При первых же звуках голоса Робинсона меня охватило тревожное предчувствие. Слушая его слова, которые при других обстоятельствах могли бы показаться мне занятными, я весь застыл в напряжении, стиснув кулаки так, что ногти впились мне в ладони, но все еще сдерживался, как вдруг, стоило только молодой женщине назвать свое имя, и на меня хлынул целый поток воспоминаний. Правда, имя это я слышал прежде при обстоятельствах отнюдь не драматического характера, не имевших никакого отношения к Шейле, к ее смерти. Быть может, его упоминал Чарльз Марч еще в те дни, когда мы оба не были женаты и часто встречались во время наших прогулок по Лондону или в загородном доме его отца. Вот и все, но поток воспоминаний, который вдруг нахлынул на меня, когда я услышал это имя, погнал меня во тьму, мимо Чейн-Роу, к реке.
Вдоль Чейн-Роу светились окна, из бара на углу доносились голоса. Мне казалось, что я все еще женат и иду переулками к себе домой.

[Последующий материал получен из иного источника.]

-- pv_equiv track=rewrite | github.com/mongoose1616/WatchTowerPlan | core/python/src/watchtower_core/repo_ops/query/routes.py | _matched_token_count
-- ===== SOURCE A (Python) =====
-- def _matched_token_count(
--     request_tokens: tuple[str, ...],
--     candidate_tokens: tuple[str, ...],
-- ) -> int:
--     return sum(
--         1
--         for candidate in candidate_tokens
--         if any(_tokens_match(request, candidate) for request in request_tokens)
--     )
--
-- def _tokens_match(request_token: str, candidate_token: str) -> bool:
--     if request_token == candidate_token:
--         return True
--     if min(len(request_token), len(candidate_token)) >= 4 and (
--         request_token.startswith(candidate_token) or candidate_token.startswith(request_token)
--     ):
--         return True
--     common_prefix = len(_common_prefix(request_token, candidate_token))
--     return common_prefix >= 4
--
-- def _common_prefix(left: str, right: str) -> str:
--     prefix: list[str] = []
--     for left_char, right_char in zip(left, right, strict=False):
--         if left_char != right_char:
--             break
--         prefix.append(left_char)
--     return "".join(prefix)
-- ===== SOURCE B (Python) =====
-- def _matched_token_count(request_tokens, candidate_tokens):
--     # Index request tokens once: exact strings plus 4-char prefixes of long tokens.
--     # A pair matches iff equal, or both have length >= 4 and share their first 4 chars.
--     exact = set(request_tokens)
--     prefixes = {t[:4] for t in request_tokens if len(t) >= 4}
--     count = 0
--     for c in candidate_tokens:
--         if c in exact or (len(c) >= 4 and c[:4] in prefixes):
--             count += 1
--     return count
-- ===== Notes on version B (the rewrite author's own statement) =====
-- stated objective: faster
-- what changed: Replaces the nested scan (every request token matched against every candidate with a char-by-char common-prefix loop) by two hash sets built once over the request tokens (exact strings and 4-char prefixes), so each candidate costs one or two O(1) lookups; correctness rests on the proved fact that _tokens_match(r,c) is exactly r==c or (len(r)>=4 and len(c)>=4 and r[:4]==c[:4]).
import Mathlib
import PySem

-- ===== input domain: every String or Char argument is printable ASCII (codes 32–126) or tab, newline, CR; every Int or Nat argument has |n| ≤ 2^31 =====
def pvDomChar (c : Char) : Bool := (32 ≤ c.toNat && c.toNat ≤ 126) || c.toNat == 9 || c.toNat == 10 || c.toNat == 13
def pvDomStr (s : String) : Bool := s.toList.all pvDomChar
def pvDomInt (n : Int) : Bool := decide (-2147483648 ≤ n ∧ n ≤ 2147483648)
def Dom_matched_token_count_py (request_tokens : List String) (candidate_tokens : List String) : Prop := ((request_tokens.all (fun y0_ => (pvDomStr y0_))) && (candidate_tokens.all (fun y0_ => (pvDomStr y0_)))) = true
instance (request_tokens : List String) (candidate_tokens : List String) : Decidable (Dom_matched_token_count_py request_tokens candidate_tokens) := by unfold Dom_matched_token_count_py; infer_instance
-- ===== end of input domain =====

-- B replaces A's nested request×candidate scan by two sets (exact request tokens and their
-- 4-char prefixes) built once, one lookup per candidate; return value only, no side effects.

-- ===== PORT A =====
-- _common_prefix's loop: zip the two char lists, append while equal, break at first mismatch
def cpChars : List Char → List Char → List Char
  | a :: as, b :: bs => if a = b then a :: cpChars as bs else []
  | _, _ => []

def common_prefix_py (left : String) (right : String) : String :=
  String.ofList (cpChars left.toList right.toList)

def tokens_match_py (request_token : String) (candidate_token : String) : Bool :=
  if request_token == candidate_token then true
  else if decide (4 ≤ min (PySem.Str.len request_token) (PySem.Str.len candidate_token)) &&
          (PySem.Str.startswith request_token candidate_token ||
           PySem.Str.startswith candidate_token request_token) then true
  else decide (4 ≤ PySem.Str.len (common_prefix_py request_token candidate_token))

def matched_token_count_py (request_tokens : List String) (candidate_tokens : List String) : Int :=
  candidate_tokens.foldl
    (fun acc candidate =>
      if request_tokens.any (fun request => tokens_match_py request candidate) then acc + 1 else acc)
    0

-- ===== PORT B =====
def matched_token_count_py_alt (request_tokens : List String) (candidate_tokens : List String) : Int :=
  let exact : PySem.Set String := PySem.Set.ofList request_tokens
  let prefixes : PySem.Set String :=
    PySem.Set.ofList
      ((request_tokens.filter (fun t => decide (4 ≤ PySem.Str.len t))).map
        (fun t => String.ofList (PySem.List.slice t.toList none (some 4))))
  candidate_tokens.foldl
    (fun count c =>
      if exact.contains c ||
         (decide (4 ≤ PySem.Str.len c) &&
          prefixes.contains (String.ofList (PySem.List.slice c.toList none (some 4)))) then
        count + 1
      else count)
    0

-- ===== PRECONDITION & SPEC =====
def Spec_matched_token_count_py (request_tokens : List String) (candidate_tokens : List String) (out : Int) : Prop := out = matched_token_count_py_alt request_tokens candidate_tokens
instance (request_tokens : List String) (candidate_tokens : List String) (out : Int) : Decidable (Spec_matched_token_count_py request_tokens candidate_tokens out) := by unfold Spec_matched_token_count_py; infer_instance

-- ===== CLAIM (what is proved, stated in full; the proofs are below) =====
def Claim_equal_matched_token_count_py : Prop := ∀ (request_tokens : List String) (candidate_tokens : List String), Dom_matched_token_count_py request_tokens candidate_tokens → Spec_matched_token_count_py request_tokens candidate_tokens (matched_token_count_py request_tokens candidate_tokens)

-- ===== LEMMAS AND PROOFS =====

-- the common-prefix loop keeps ≥ n chars iff both strings have ≥ n chars and agree on the first n
theorem cpChars_le_iff (a b : List Char) (n : Nat) :
    n ≤ (cpChars a b).length ↔ (n ≤ a.length ∧ n ≤ b.length ∧ a.take n = b.take n) := by
  induction a generalizing b n with
  | nil =>
    cases n with
    | zero => simp [cpChars]
    | succ m => simp [cpChars]
  | cons x as ih =>
    cases b with
    | nil =>
      cases n with
      | zero => simp [cpChars]
      | succ m => simp [cpChars]
    | cons y bs =>
      by_cases hxy : x = y
      · cases n with
        | zero => simp [cpChars, hxy]
        | succ m =>
          simp only [cpChars, hxy, if_true, List.length_cons, List.take_succ_cons,
            Nat.succ_le_succ_iff, List.cons.injEq, true_and]
          exact ih bs m
      · cases n with
        | zero => simp [cpChars, hxy]
        | succ m =>
          simp only [cpChars, if_neg hxy, List.length_nil, List.take_succ_cons,
            List.cons.injEq]
          constructor
          · omega
          · rintro ⟨-, -, h, -⟩; exact absurd h hxy

theorem take_of_prefix_le {p s : List Char} (h : p <+: s) (hn : 4 ≤ p.length) :
    s.take 4 = p.take 4 := by
  obtain ⟨t, rfl⟩ := h
  exact List.take_append_of_le_length hn

theorem tokens_match_iff (r c : String) :
    tokens_match_py r c = true ↔
      (r = c ∨ (4 ≤ r.toList.length ∧ 4 ≤ c.toList.length ∧ r.toList.take 4 = c.toList.take 4)) := by
  unfold tokens_match_py
  split_ifs with h1 h2
  · simp only [beq_iff_eq] at h1
    simp [h1]
  · simp only [beq_iff_eq] at h1
    simp only [Bool.and_eq_true, Bool.or_eq_true, decide_eq_true_eq,
      PySem.Str.len_eq, PySem.Str.startswith_eq, PySem.Chars.startswith_iff] at h2
    obtain ⟨hmin, hsw⟩ := h2
    have hr : 4 ≤ r.toList.length := by omega
    have hc : 4 ≤ c.toList.length := by omega
    constructor
    · intro _
      right
      refine ⟨hr, hc, ?_⟩
      rcases hsw with h | h
      · exact (take_of_prefix_le h hc)
      · exact (take_of_prefix_le h hr).symm
    · intro _; rfl
  · simp only [beq_iff_eq] at h1
    rw [decide_eq_true_eq, PySem.Str.len_eq]
    have : (common_prefix_py r c).toList = cpChars r.toList c.toList := by
      simp [common_prefix_py]
    rw [this]
    have h4 : ((4 : Int) ≤ (cpChars r.toList c.toList).length) ↔
        4 ≤ (cpChars r.toList c.toList).length := by exact_mod_cast Iff.rfl
    rw [h4, cpChars_le_iff]
    constructor
    · intro h; exact Or.inr h
    · rintro (h | h)
      · exact absurd h h1
      · exact h

-- per-candidate: A's inner `any` equals B's set lookups
theorem any_eq_lookup (rs : List String) (c : String) :
    rs.any (fun r => tokens_match_py r c) =
      ((PySem.Set.ofList rs).contains c ||
       (decide (4 ≤ PySem.Str.len c) &&
        (PySem.Set.ofList
          ((rs.filter (fun t => decide (4 ≤ PySem.Str.len t))).map
            (fun t => String.ofList (PySem.List.slice t.toList none (some 4))))).contains
          (String.ofList (PySem.List.slice c.toList none (some 4))))) := by
  rw [Bool.eq_iff_iff]
  have hslice : ∀ s : List Char, PySem.List.slice s none (some (4:Int)) = s.take 4 := by
    intro s
    rw [PySem.List.slice_to s (by norm_num)]
    rfl
  simp only [List.any_eq_true, tokens_match_iff, Bool.or_eq_true, Bool.and_eq_true,
    PySem.Set.contains_iff, PySem.Set.mem_ofList, List.mem_map, List.mem_filter,
    decide_eq_true_eq, PySem.Str.len_eq, hslice]
  constructor
  · rintro ⟨r, hr, hmatch⟩
    rcases hmatch with rfl | ⟨h1, h2, h3⟩
    · exact Or.inl hr
    · refine Or.inr ⟨by exact_mod_cast h2, ⟨r, ⟨hr, by exact_mod_cast h1⟩, ?_⟩⟩
      rw [h3]
  · rintro (hc | ⟨hlen, r, ⟨hr, hrlen⟩, heq⟩)
    · exact ⟨c, hc, Or.inl rfl⟩
    · refine ⟨r, hr, Or.inr ⟨by exact_mod_cast hrlen, by exact_mod_cast hlen, ?_⟩⟩
      have := congrArg String.toList heq
      simpa using this

-- ===== VERDICT (by name: the statement is the Claim_ definition above) =====
theorem matched_token_count_py_spec : Claim_equal_matched_token_count_py := by
  intro rs cs _
  unfold Spec_matched_token_count_py matched_token_count_py matched_token_count_py_alt
  congr 1
  funext acc c
  rw [any_eq_lookup]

Я ничего не видел, ничего не вспоминал, и не смерть Шейлы владела моими думами. Быстро шагая вдоль освещенных домов, мимо окон, распахнутых навстречу душному вечернему ветру, я весь был во власти горя, утраты, страдания. В прошлом году, когда я узнал новость, менее давнюю и потому острее ранящую, – о том, что у Маргарет родился ребенок, я сумел устоять и отогнал печаль. Теперь эта печаль непреодолимо овладела мною; мой стоицизм исчез. Я испытывал такие чувства, каких не знал с восьмилетнего возраста; слезы катились по моим щекам.

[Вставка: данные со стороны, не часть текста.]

-- pv_equiv track=rewrite | github.com/minnnisu/baekjoon | step_by_step/05_function/No_1065.py | get_hansu
-- ===== SOURCE A (Python) =====
-- def get_hansu(n): #한수의 개수 반환
--     count = 99
--     if(n < 100):
--         return n
--
--     for i in range(100, n+1):
--         num_0 = i%10
--         num_1 = (i // 10)%10
--         num_2 = i // 100
--
--         if((num_0 - num_1) == (num_1-num_2)):
--             count+=1
--
--     return count
-- ===== SOURCE B (Python) =====
-- # Candidates computed once: no i >= 1900 can satisfy the test, because
-- # i//100 >= 19 while i%10 + i//100 must equal 2*((i//10)%10) <= 18.
-- HANSU_UP_TO_1899 = [i for i in range(100, 1900)
--                     if i % 10 + i // 100 == 2 * ((i // 10) % 10)]
--
-- def get_hansu(n):
--     if n < 100:
--         return n
--     return 99 + sum(1 for x in HANSU_UP_TO_1899 if x <= n)
-- ===== Notes on version B (the rewrite author's own statement) =====
-- stated objective: faster
-- what changed: Replaces the O(n) scan of 100..n by a precomputed fixed table of all qualifying numbers (none exist above 1899, since i//100+i%10 <= 18 is required) and counts the table entries <= n.
import Mathlib
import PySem

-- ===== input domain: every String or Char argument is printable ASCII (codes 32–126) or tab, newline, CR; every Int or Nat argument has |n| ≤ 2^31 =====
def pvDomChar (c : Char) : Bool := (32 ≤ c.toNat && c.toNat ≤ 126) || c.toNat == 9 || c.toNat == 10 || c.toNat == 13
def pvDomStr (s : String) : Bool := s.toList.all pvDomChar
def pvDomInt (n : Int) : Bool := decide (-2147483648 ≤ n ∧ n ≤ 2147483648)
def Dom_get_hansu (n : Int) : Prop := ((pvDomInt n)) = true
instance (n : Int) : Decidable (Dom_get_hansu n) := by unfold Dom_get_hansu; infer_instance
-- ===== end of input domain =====

-- B replaces A's O(n) scan by a fixed precomputed table of qualifying numbers (none exist above 1899), counting table entries ≤ n: asymptotically faster, same return value.

-- ===== PORT A =====
def get_hansu (n : Int) : Int :=
  let count : Int := 99
  if n < 100 then n
  else
    (PySem.List.pyRange 100 (n + 1) 1).foldl (fun count i =>
      let num_0 := PySem.Int.mod i 10
      let num_1 := PySem.Int.mod (PySem.Int.floordiv i 10) 10
      let num_2 := PySem.Int.floordiv i 100
      if num_0 - num_1 == num_1 - num_2 then count + 1 else count) count

-- ===== PORT B =====
def hansuUpTo1899 : List Int :=
  (PySem.List.pyRange 100 1900 1).filter (fun i =>
    PySem.Int.mod i 10 + PySem.Int.floordiv i 100 == 2 * PySem.Int.mod (PySem.Int.floordiv i 10) 10)

def get_hansu_alt (n : Int) : Int :=
  if n < 100 then n
  else 99 + ((hansuUpTo1899.filter (fun x => x ≤ n)).length : Int)

-- ===== PRECONDITION & SPEC =====
def Spec_get_hansu (n : Int) (out : Int) : Prop := out = get_hansu_alt n
instance (n : Int) (out : Int) : Decidable (Spec_get_hansu n out) := by unfold Spec_get_hansu; infer_instance

-- ===== CLAIM (what is proved, stated in full; the proofs are below) =====
def Claim_equal_get_hansu : Prop := ∀ (n : Int), Dom_get_hansu n → Spec_get_hansu n (get_hansu n)

-- ===== LEMMAS AND PROOFS =====

-- the shared digit condition, as a Bool predicate on Int
def hansuCond (i : Int) : Bool :=
  PySem.Int.mod i 10 - PySem.Int.mod (PySem.Int.floordiv i 10) 10
    == PySem.Int.mod (PySem.Int.floordiv i 10) 10 - PySem.Int.floordiv i 100

lemma condB_eq_condA (i : Int) :
    (PySem.Int.mod i 10 + PySem.Int.floordiv i 100
      == 2 * PySem.Int.mod (PySem.Int.floordiv i 10) 10) = hansuCond i := by
  unfold hansuCond
  rw [Bool.eq_iff_iff]
  simp only [beq_iff_eq]
  omega

lemma count_fold (l : List Int) (acc : Int) :
    l.foldl (fun c i => if hansuCond i then c + 1 else c) acc
      = acc + ((l.filter hansuCond).length : Int) := by
  induction l generalizing acc with
  | nil => simp
  | cons x t ih =>
    simp only [List.foldl_cons, List.filter_cons]
    by_cases h : hansuCond x
    · simp [h, ih, add_comm]
      omega
    · simp [h, ih]

lemma cond_false_of_big {i : Int} (h : 1900 ≤ i) : hansuCond i = false := by
  unfold hansuCond
  rw [PySem.Int.mod_eq_emod_of_pos (a := i) (by norm_num),
      PySem.Int.mod_eq_emod_of_pos (a := PySem.Int.floordiv i 10) (by norm_num),
      PySem.Int.floordiv_eq_ediv_of_pos (a := i) (b := 10) (by norm_num),
      PySem.Int.floordiv_eq_ediv_of_pos (a := i) (b := 100) (by norm_num)]
  simp only [beq_eq_false_iff_ne, ne_eq]
  intro heq
  have h0 : 0 ≤ i % 10 := Int.emod_nonneg _ (by norm_num)
  have h1 : i % 10 < 10 := Int.emod_lt_of_pos _ (by norm_num)
  have h2 : 0 ≤ (i / 10) % 10 := Int.emod_nonneg _ (by norm_num)
  have h3 : (i / 10) % 10 < 10 := Int.emod_lt_of_pos _ (by norm_num)
  have h4 : 19 ≤ i / 100 := by omega
  omega

lemma filter_big_nil (a b : Int) (ha : 1900 ≤ a) :
    (PySem.List.pyRange a b 1).filter hansuCond = [] := by
  rw [List.filter_eq_nil_iff]
  intro x hx
  rw [PySem.List.mem_pyRange_one] at hx
  simp [cond_false_of_big (le_trans ha hx.1)]

-- A's value for n ≥ 100 as 99 + number of qualifying i in [100, n]
set_option maxRecDepth 4000 in
lemma A_eq (n : Int) (hn : 100 ≤ n) :
    get_hansu n = 99 + (((PySem.List.pyRange 100 (n + 1) 1).filter hansuCond).length : Int) := by
  unfold get_hansu
  rw [if_neg (by omega)]
  exact count_fold _ 99

lemma table_eq : hansuUpTo1899 = (PySem.List.pyRange 100 1900 1).filter hansuCond :=
  List.filter_congr (fun x _ => condB_eq_condA x)

lemma B_eq (n : Int) (hn : 100 ≤ n) :
    get_hansu_alt n
      = 99 + ((((PySem.List.pyRange 100 1900 1).filter hansuCond).filter (fun x => x ≤ n)).length : Int) := by
  unfold get_hansu_alt
  rw [table_eq, if_neg (by omega)]

lemma filters_eq (n : Int) (hn : 100 ≤ n) :
    ((PySem.List.pyRange 100 1900 1).filter hansuCond).filter (fun x => x ≤ n)
      = (PySem.List.pyRange 100 (n + 1) 1).filter hansuCond := by
  by_cases hbig : 1900 ≤ n + 1
  · -- all table entries are ≤ n; the part of A's range above 1899 contributes nothing
    rw [PySem.List.pyRange_one_append 100 1900 (n + 1) (by norm_num) hbig,
        List.filter_append, filter_big_nil 1900 (n + 1) le_rfl, List.append_nil]
    rw [List.filter_eq_self]
    intro x hx
    have := List.mem_filter.mp hx
    rw [PySem.List.mem_pyRange_one] at this
    simp only [decide_eq_true_eq]
    omega
  · -- n < 1899: split the table's range at n + 1; filter (≤ n) keeps exactly the first part
    rw [PySem.List.pyRange_one_append 100 (n + 1) 1900 (by omega) (by omega),
        List.filter_append, List.filter_append]
    have h1 : (((PySem.List.pyRange 100 (n + 1) 1).filter hansuCond).filter (fun x => x ≤ n))
        = (PySem.List.pyRange 100 (n + 1) 1).filter hansuCond := by
      rw [List.filter_eq_self]
      intro x hx
      have := List.mem_filter.mp hx
      rw [PySem.List.mem_pyRange_one] at this
      simp only [decide_eq_true_eq]
      omega
    have h2 : (((PySem.List.pyRange (n + 1) 1900 1).filter hansuCond).filter (fun x => x ≤ n))
        = [] := by
      rw [List.filter_eq_nil_iff]
      intro x hx
      have := List.mem_filter.mp hx
      rw [PySem.List.mem_pyRange_one] at this
      simp only [decide_eq_true_eq]
      omega
    rw [h1, h2, List.append_nil]

lemma main_eq (n : Int) (hn : 100 ≤ n) : get_hansu n = get_hansu_alt n := by
  rw [A_eq n hn, B_eq n hn, filters_eq n hn]

-- ===== VERDICT (by name: the statement is the Claim_ definition above) =====
theorem get_hansu_spec : Claim_equal_get_hansu := by
  intro n _
  unfold Spec_get_hansu
  by_cases hn : n < 100
  · unfold get_hansu get_hansu_alt
    simp [hn]
  · exact main_eq n (by omega)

Вскоре я стоял перед нашим домом, к которому не приближался и который старался обходить с тех пор, как весной после смерти Шейлы переехал на другую квартиру. И, как это ни странно, вид его не обострил мою боль, а скорее притупил ее. Одна стена разрушилась, и там, где прежде любила сиживать миссис Уилсон, теперь рос репейник, а на втором этаже, на фоне хмурого неба, сиротливо белела ванна. Свет уличного фонаря с набережной падал на садовую дорожку, где между плитами пробивалась трава.
Я посмотрел наверх и увидел, что окна забиты досками. Нашел окна нашей спальни и соседней с ней комнаты. Здесь лежала Шейла. Мысль эта была мимолетной, я просто смотрел на доски, почти ничего не ощущая, печально, но с каким-то тупым облегчением.
Я пробыл там недолго. Потом я медленно шел под платанами, мимо облупившихся и облезлых зданий, по набережной, к себе домой. Влажный ветер доносил ароматы ботанического сада; на мосту мерцала цепочка огней. И вдруг меня обожгла мысль: был ли я у своего дома? Тот ли это дом, из которого я не мог уйти? Моя пустая квартира – чем отличалась она от дома, перед которым я только что стоял?